Un cadeau de DJ Djel

Le DJ de la Fonky Family, identifiable à son chapeau vissé sur la tête, Djel, aka the Diamond Cutter, n’est jamais en reste pour animer les soirées marseillaises. Le Baou, un lieu festif en plein air situé vers les quartiers nord, est surplombé par les lettres « M.A.R.S.E.I.L.L.E » – parodiant, avec l’arrogance qui caractérise la ville, les collines d’Hollywood. Cet été, Faf la Rage et Don Choa y jouaient. Parmi les spectateurs, K-Rhyme le Roi dansait avec les gens, presque ni vu ni connu. Djel poursuivait alors la soirée en enchaînant classiques du rap local des années 1990 et titres plus récents. Avant de lancer « A7 », devant un public plus trentenaire qu’auditeur de rappeurs à trois lettres, il prévient au micro : « le rap marseillais, c’est aussi ça ». S’il a ses goûts à lui, Djel a l’amour des classiques de sa région, qu’ils soient passés ou présents. Qui mieux que lui alors pour sortir, ce 25 novembre, un mix célébrant les trente ans du rap de la cité phocéenne ?

Comme le titre l’indique, le mix suit un fil chronologique, après une intro pleine de scratchs et samples explosifs (le « Mar-seille ! » martial du feat Keny RPZ Kalash l’Afro, celui, iconique, de Soprano ouvrant « A la bien », etc.). Le « diamond cutter » commence donc avec le son IAM pré-1997 ; la transition se fait via « Métèque et mat », puis sur le même album, le featuring décisif « La Face B » avec son groupe, et évidemment, « Bad boys de Marseille ». Une deuxième vague est amenée par la transition de Soul Swing à « Né sous la même étoile », avec une belle exploitation de la voix éraillée de Faf la rage, également à l’honneur pour raconter le documentaire Marseille, capitale du rap. D’IAM à Jul.

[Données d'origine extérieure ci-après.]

-- pv_equiv track=rewrite | github.com/woaiwinnie2/TCAMImageCompression | point_encoder.py | point_encoding
-- ===== SOURCE A (Python) =====
-- def point_encoding(point, W,h):
--
--     logh = h.bit_length() - 1
--     prefix_keep = W - logh + 1
--
--     gray = point ^ (point >> 1)  # BRGC conversion
--     brgc_str = format(gray, f'0{W}b')  # Pad to 'bits' length
--
--     extra_bits = []
--     for i in range(h):
--         if i == 0 or i == h // 2:
--             continue
--         val = ((point - i) // h) % 2
--         extra_bits.append(str(1 - int(val)))
--
--     BRGC_prefix= brgc_str[:prefix_keep]
--
--     result=list(BRGC_prefix) + extra_bits
--
--     return "".join(result)
-- ===== SOURCE B (Python) =====
-- def point_encoding(point, W, h):
--     logh = h.bit_length() - 1
--     prefix_keep = W - logh + 1
--     gray = point ^ (point >> 1)  # BRGC conversion
--     prefix = format(gray, f'0{W}b')[:prefix_keep]
--     if h <= 2:
--         return prefix  # the skip indices 0 and h//2 cover the whole bucket range
--     q, r = divmod(point, h)
--     # ((point - i) // h) % 2 is q % 2 for i <= r and (q - 1) % 2 for i > r,
--     # so the per-bucket bits are two constant runs; then drop indices h//2 and 0.
--     bits = [str(1 - q % 2)] * (r + 1) + [str(q % 2)] * (h - 1 - r)
--     del bits[h // 2]
--     del bits[0]
--     return prefix + "".join(bits)
-- ===== Notes on version B (the rewrite author's own statement) =====
-- stated objective: faster
-- what changed: replaces the per-index floor-division loop by one divmod(point, h): the h parity bits are two constant runs [1-q%2]*(r+1)+[q%2]*(h-1-r) built by list multiplication, from which the skip indices h//2 and 0 are deleted
import Mathlib
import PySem

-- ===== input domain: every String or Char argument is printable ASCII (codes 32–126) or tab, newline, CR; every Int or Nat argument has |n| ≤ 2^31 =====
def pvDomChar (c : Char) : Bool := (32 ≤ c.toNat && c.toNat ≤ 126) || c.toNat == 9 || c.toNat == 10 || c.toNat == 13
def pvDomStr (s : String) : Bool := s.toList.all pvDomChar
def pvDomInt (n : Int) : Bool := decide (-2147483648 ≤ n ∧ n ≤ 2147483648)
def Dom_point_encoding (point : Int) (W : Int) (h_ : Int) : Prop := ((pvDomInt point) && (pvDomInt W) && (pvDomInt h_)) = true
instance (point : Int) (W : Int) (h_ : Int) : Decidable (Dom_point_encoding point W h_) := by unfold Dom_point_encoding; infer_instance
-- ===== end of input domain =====

-- B replaces A's per-index division loop by one divmod: the parity bits are two
-- constant runs from which the two skip indices are deleted (measured faster in a timing run).

-- ===== PORT A =====
-- format(gray, f'0{W}b') = format(gray, 'b').zfill(W), exact for 0 ≤ W (Pre_); gray here is
-- always ≥ 0 (x ^ (x >> 1) of two negatives is nonnegative), matching Python's sign handling.
def point_encoding (point : Int) (W : Int) (h_ : Int) : String :=
  let logh : Int := (PySem.Int.bitLength h_ : Int) - 1
  let prefix_keep : Int := W - logh + 1
  let gray : Int := PySem.Int.bxor point (point >>> (1 : Nat))
  let brgc_str : String := PySem.Str.zfill (PySem.Int.toBin gray) W
  let extra_bits : List String :=
    (PySem.List.pyRange 0 h_ 1).foldl (fun acc i =>
      if i = 0 ∨ i = PySem.Int.floordiv h_ 2 then acc
      else acc ++ [PySem.Int.toStr (1 - PySem.Int.mod (PySem.Int.floordiv (point - i) h_) 2)]) []
  let BRGC_prefix : String := PySem.Str.slice brgc_str none (some prefix_keep)
  let result : List String := BRGC_prefix.toList.map (fun c => String.ofList [c]) ++ extra_bits
  PySem.Str.join "" result

-- ===== PORT B =====
def point_encoding_alt (point : Int) (W : Int) (h_ : Int) : String :=
  let logh : Int := (PySem.Int.bitLength h_ : Int) - 1
  let prefix_keep : Int := W - logh + 1
  let gray : Int := PySem.Int.bxor point (point >>> (1 : Nat))
  let pfx : String := PySem.Str.slice (PySem.Str.zfill (PySem.Int.toBin gray) W) none (some prefix_keep)
  if h_ ≤ 2 then pfx
  else
    let q : Int := PySem.Int.floordiv point h_
    let r : Int := PySem.Int.mod point h_
    let bits : List String :=
      List.replicate (r + 1).toNat (PySem.Int.toStr (1 - PySem.Int.mod q 2))
        ++ List.replicate (h_ - 1 - r).toNat (PySem.Int.toStr (PySem.Int.mod q 2))
    -- del bits[h // 2]; del bits[0]  (both indices in range since 3 ≤ h_)
    let bits := bits.eraseIdx (PySem.Int.floordiv h_ 2).toNat
    let bits := bits.eraseIdx 0
    pfx ++ PySem.Str.join "" bits

-- ===== PRECONDITION & SPEC =====
-- A raises ValueError for W < 0 (the format spec f'0{W}b' is then invalid); that is all Pre_ excludes.
def Pre_point_encoding (point : Int) (W : Int) (h_ : Int) : Prop := 0 ≤ W
instance (point : Int) (W : Int) (h_ : Int) : Decidable (Pre_point_encoding point W h_) := by unfold Pre_point_encoding; infer_instance
def pvWitness_point_encoding : Int × Int × Int := (5, 4, 3)

def Spec_point_encoding (point : Int) (W : Int) (h_ : Int) (out : String) : Prop := out = point_encoding_alt point W h_
instance (point : Int) (W : Int) (h_ : Int) (out : String) : Decidable (Spec_point_encoding point W h_ out) := by unfold Spec_point_encoding; infer_instance

-- ===== CLAIM (what is proved, stated in full; the proofs are below) =====
def Claim_equal_point_encoding : Prop := ∀ (point : Int) (W : Int) (h_ : Int), Dom_point_encoding point W h_ → Pre_point_encoding point W h_ → Spec_point_encoding point W h_ (point_encoding point W h_)

-- ===== LEMMAS AND PROOFS =====

-- "".join with an empty separator concatenates.
theorem pv_join_nil_flatten (parts : List (List Char)) :
    PySem.Chars.join [] parts = parts.flatten := by
  induction parts with
  | nil => simpa using PySem.Chars.join_nil ([] : List Char)
  | cons p rest ih =>
    cases rest with
    | nil => simpa using PySem.Chars.join_singleton [] p
    | cons q t => simp [PySem.Chars.join_cons_cons, ih]

-- the skip-and-append loop is a filter-map
theorem pv_foldl_skip {α : Type} (c : Int → Prop) [DecidablePred c] (f : Int → α) :
    ∀ (l : List Int) (acc : List α),
      l.foldl (fun acc i => if c i then acc else acc ++ [f i]) acc
        = acc ++ (l.filter (fun i => !(decide (c i)))).map f := by
  intro l
  induction l with
  | nil => simp
  | cons x xs ih =>
    intro acc
    by_cases hx : c x <;> simp [List.foldl_cons, hx, ih]

-- floor-division shift: for 0 ≤ i < h, (point - i) // h is q or q - 1 around r = point % h
theorem pv_fdiv_shift (point h_ i : Int) (hh : 0 < h_) (hi0 : 0 ≤ i) (hih : i < h_) :
    PySem.Int.floordiv (point - i) h_
      = if i ≤ PySem.Int.mod point h_ then PySem.Int.floordiv point h_
        else PySem.Int.floordiv point h_ - 1 := by
  rw [PySem.Int.floordiv_eq_ediv_of_pos hh, PySem.Int.floordiv_eq_ediv_of_pos hh,
      PySem.Int.mod_eq_emod_of_pos hh]
  have hpoint := Int.ediv_add_emod point h_
  have hr0 : 0 ≤ point % h_ := Int.emod_nonneg point (by omega)
  have hrh : point % h_ < h_ := Int.emod_lt_of_pos point hh
  split_ifs with hle
  · have h1 : point - i = (point % h_ - i) + (point / h_) * h_ := by linarith
    rw [h1, Int.add_mul_ediv_right _ _ (by omega : h_ ≠ 0),
        Int.ediv_eq_zero_of_lt (by omega) (by omega)]
    omega
  · have h1 : point - i = (point % h_ - i + h_) + (point / h_ - 1) * h_ := by ring_nf; linarith
    rw [h1, Int.add_mul_ediv_right _ _ (by omega : h_ ≠ 0),
        Int.ediv_eq_zero_of_lt (by omega) (by omega)]
    omega

theorem pv_mod_two_pred (q : Int) :
    PySem.Int.mod (q - 1) 2 = 1 - PySem.Int.mod q 2 := by
  rw [PySem.Int.mod_eq_emod_of_pos (by omega), PySem.Int.mod_eq_emod_of_pos (by omega)]
  omega

-- a map whose function is constant on a pyRange is a replicate
theorem pv_map_const_pyRange {α : Type} (f : Int → α) (a b : Int) (v : α)
    (hf : ∀ i, a ≤ i → i < b → f i = v) :
    (PySem.List.pyRange a b 1).map f = List.replicate (b - a).toNat v := by
  have h1 : ∀ i ∈ PySem.List.pyRange a b 1, f i = v := by
    intro i hi
    rw [PySem.List.mem_pyRange_one] at hi
    exact hf i hi.1 hi.2
  calc (PySem.List.pyRange a b 1).map f
      = (PySem.List.pyRange a b 1).map (fun _ => v) := List.map_congr_left h1
    _ = List.replicate (PySem.List.pyRange a b 1).length v := by
        simp [List.map_const']
    _ = List.replicate (b - a).toNat v := by rw [PySem.List.length_pyRange_one]

-- the main body lemma, h_ ≥ 3
theorem pv_body (point h_ : Int) (hh : 3 ≤ h_) :
    (PySem.List.pyRange 0 h_ 1).foldl (fun acc i =>
        if i = 0 ∨ i = PySem.Int.floordiv h_ 2 then acc
        else acc ++ [PySem.Int.toStr (1 - PySem.Int.mod (PySem.Int.floordiv (point - i) h_) 2)]) []
    = ((List.replicate (PySem.Int.mod point h_ + 1).toNat
          (PySem.Int.toStr (1 - PySem.Int.mod (PySem.Int.floordiv point h_) 2))
        ++ List.replicate (h_ - 1 - PySem.Int.mod point h_).toNat
          (PySem.Int.toStr (PySem.Int.mod (PySem.Int.floordiv point h_) 2))).eraseIdx
            (PySem.Int.floordiv h_ 2).toNat).eraseIdx 0 := by
  have hpos : (0 : Int) < h_ := by omega
  set q := PySem.Int.floordiv point h_ with hq
  set r := PySem.Int.mod point h_ with hr
  have hr0 : 0 ≤ r := PySem.Int.mod_nonneg point hpos
  have hrh : r < h_ := PySem.Int.mod_lt point hpos
  set p := PySem.Int.floordiv h_ 2 with hp
  have hp_bounds : 1 ≤ p ∧ p < h_ := by
    rw [hp, PySem.Int.floordiv_eq_ediv_of_pos (by omega)]; omega
  set c0 := PySem.Int.toStr (1 - PySem.Int.mod q 2) with hc0
  set c1 := PySem.Int.toStr (PySem.Int.mod q 2) with hc1
  set g : Int → String := fun i => if i ≤ r then c0 else c1 with hg
  set f : Int → String :=
    fun i => PySem.Int.toStr (1 - PySem.Int.mod (PySem.Int.floordiv (point - i) h_) 2) with hf
  have hfg : ∀ i, 0 ≤ i → i < h_ → f i = g i := by
    intro i h0 h1
    rw [hf, hg]
    simp only
    rw [pv_fdiv_shift point h_ i hpos h0 h1, ← hq, ← hr]
    split_ifs with hle
    · rfl
    · rw [pv_mod_two_pred, hc1]; ring_nf
  -- LHS: filter-map over the range
  rw [pv_foldl_skip (fun i => i = 0 ∨ i = p) _ (PySem.List.pyRange 0 h_ 1) []]
  -- split the range at p and peel off 0 and p
  have hsplit : PySem.List.pyRange 0 h_ 1
      = 0 :: PySem.List.pyRange 1 p 1 ++ p :: PySem.List.pyRange (p + 1) h_ 1 := by
    rw [PySem.List.pyRange_one_append 0 p h_ (by omega) (by omega),
        PySem.List.pyRange_one_cons (by omega : (0:Int) < p),
        PySem.List.pyRange_one_cons (by omega : p < h_)]
    simp
  have hfilter1 : (PySem.List.pyRange 1 p 1).filter (fun i => !(decide (i = 0 ∨ i = p)))
      = PySem.List.pyRange 1 p 1 := by
    apply List.filter_eq_self.mpr
    intro i hi
    rw [PySem.List.mem_pyRange_one] at hi
    simp; omega
  have hfilter2 : (PySem.List.pyRange (p + 1) h_ 1).filter (fun i => !(decide (i = 0 ∨ i = p)))
      = PySem.List.pyRange (p + 1) h_ 1 := by
    apply List.filter_eq_self.mpr
    intro i hi
    rw [PySem.List.mem_pyRange_one] at hi
    simp; omega
  have hL : ((PySem.List.pyRange 0 h_ 1).filter (fun i => !(decide (i = 0 ∨ i = p)))).map f
      = (PySem.List.pyRange 1 p 1).map g ++ (PySem.List.pyRange (p + 1) h_ 1).map g := by
    rw [hsplit, List.filter_append,
        List.filter_cons_of_neg (by simp),
        List.filter_cons_of_neg (by simp),
        hfilter1, hfilter2, List.map_append]
    congr 1
    · apply List.map_congr_left; intro i hi
      rw [PySem.List.mem_pyRange_one] at hi; exact hfg i (by omega) (by omega)
    · apply List.map_congr_left; intro i hi
      rw [PySem.List.mem_pyRange_one] at hi; exact hfg i (by omega) (by omega)
  rw [hL]
  -- RHS: the replicate runs are the map of g over the full range, then erase indices p and 0
  have hruns : List.replicate (r + 1).toNat c0 ++ List.replicate (h_ - 1 - r).toNat c1
      = (PySem.List.pyRange 0 h_ 1).map g := by
    rw [PySem.List.pyRange_one_append 0 (r + 1) h_ (by omega) (by omega), List.map_append]
    congr 1
    · rw [pv_map_const_pyRange g 0 (r + 1) c0 (by intro i h0 h1; simp [hg]; omega)]
      norm_num
    · rw [pv_map_const_pyRange g (r + 1) h_ c1 (by intro i h0 h1; simp [hg]; intro hle; omega)]
      congr 1; omega
  rw [hruns, hsplit]
  simp only [List.map_append, List.map_cons]
  have hlen : (g 0 :: (PySem.List.pyRange 1 p 1).map g).length = p.toNat := by
    simp [PySem.List.length_pyRange_one]; omega
  rw [show g 0 :: ((PySem.List.pyRange 1 p 1).map g)
        ++ g p :: ((PySem.List.pyRange (p + 1) h_ 1).map g)
      = (g 0 :: (PySem.List.pyRange 1 p 1).map g)
        ++ (g p :: (PySem.List.pyRange (p + 1) h_ 1).map g) by simp]
  rw [List.eraseIdx_append_of_length_le (by omega) _]
  rw [hlen]
  simp

-- the h_ ≤ 2 case: every index of range(h_) is skipped
theorem pv_loop_small (point h_ : Int) (hh : h_ ≤ 2) :
    (PySem.List.pyRange 0 h_ 1).foldl (fun acc i =>
        if i = 0 ∨ i = PySem.Int.floordiv h_ 2 then acc
        else acc ++ [PySem.Int.toStr (1 - PySem.Int.mod (PySem.Int.floordiv (point - i) h_) 2)]) []
    = [] := by
  rw [pv_foldl_skip (fun i => i = 0 ∨ i = PySem.Int.floordiv h_ 2) _ _ []]
  have : (PySem.List.pyRange 0 h_ 1).filter
      (fun i => !(decide (i = 0 ∨ i = PySem.Int.floordiv h_ 2))) = [] := by
    apply List.filter_eq_nil_iff.mpr
    intro i hi
    rw [PySem.List.mem_pyRange_one] at hi
    have hp : PySem.Int.floordiv h_ 2 = 1 ∨ i = 0 := by
      rw [PySem.Int.floordiv_eq_ediv_of_pos (by omega)]
      omega
    simp
    omega
  rw [this]; simp

-- join of the char-singletons of a string is the string
theorem pv_join_singletons (s : String) (rest : List String) :
    PySem.Str.join "" (s.toList.map (fun c => String.ofList [c]) ++ rest)
      = s ++ PySem.Str.join "" rest := by
  apply String.toList_injective
  rw [String.toList_append, PySem.Str.toList_join, PySem.Str.toList_join,
      show ("" : String).toList = ([] : List Char) from rfl,
      pv_join_nil_flatten, pv_join_nil_flatten,
      List.map_append, List.flatten_append, List.map_map]
  congr 1
  have hcomp : (String.toList ∘ fun c => String.ofList [c]) = fun c : Char => [c] := by
    funext c; simp [Function.comp]
  rw [hcomp]
  induction s.toList with
  | nil => rfl
  | cons c cs ih => simp [ih]

-- ===== VERDICT (by name: the statement is the Claim_ definition above) =====
theorem point_encoding_spec : Claim_equal_point_encoding := by
  intro point W h_ _hdom _hpre
  unfold Spec_point_encoding point_encoding point_encoding_alt
  simp only []
  by_cases hh : h_ ≤ 2
  · rw [if_pos hh, pv_loop_small point h_ hh]
    rw [pv_join_singletons]
    have hjoin : PySem.Str.join "" ([] : List String) = "" := by
      apply String.toList_injective
      rw [PySem.Str.toList_join, show ("" : String).toList = ([] : List Char) from rfl,
          pv_join_nil_flatten]
      simp
    rw [hjoin]
    simp
  · rw [if_neg hh, pv_body point h_ (by omega), pv_join_singletons]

L’une des forces du mix, c’est sa capacité à faire réécouter des classiques trop saignés, ceux que l’on passe aux premières secondes lorsqu’ils arrivent sur la lecture aléatoire parce que le cerveau les connaît trop, comme ceux tout aussi connus mais qu’il est impossible de se résoudre à passer. Mais aussi, il fait redécouvrir des groupes et des MC moins exposés à la lumière malgré leurs titres à succès – Def Bond, Puissance nord, etc. Au milieu des deux heures dix-huit, c’est Psy4 qui fait le pont entre deux, voire trois époques ; dès la deuxième moitié, Djel jongle entre un Algerino énervé ou marrant, la voix nasillarde de Kalif dans Black marché, Mino le fruit de son époque, Keny l’altermondialiste, les formules choc ou les jeux de mots douteux de R.E.D.K, la politique énergique de Révolution Urbaine, le Soprano de Street Skillz, l’Alonzo atteint du syndrome de la Tourette. Ce voyage sonore se clôture à l’image de la diversité de la scène actuelle, entre l’auto-tune et la mélancolie festive de Jul, Naps, la noirceur fine de l’écriture de SCH, la gouaille sortie d’Endoume via Muge Knight, les déboîteurs de freestyles tels que Mehdi YZ et YL… Bref : deux heures qui assurent que célébrer l’histoire n’implique pas un futur figé, bien au contraire.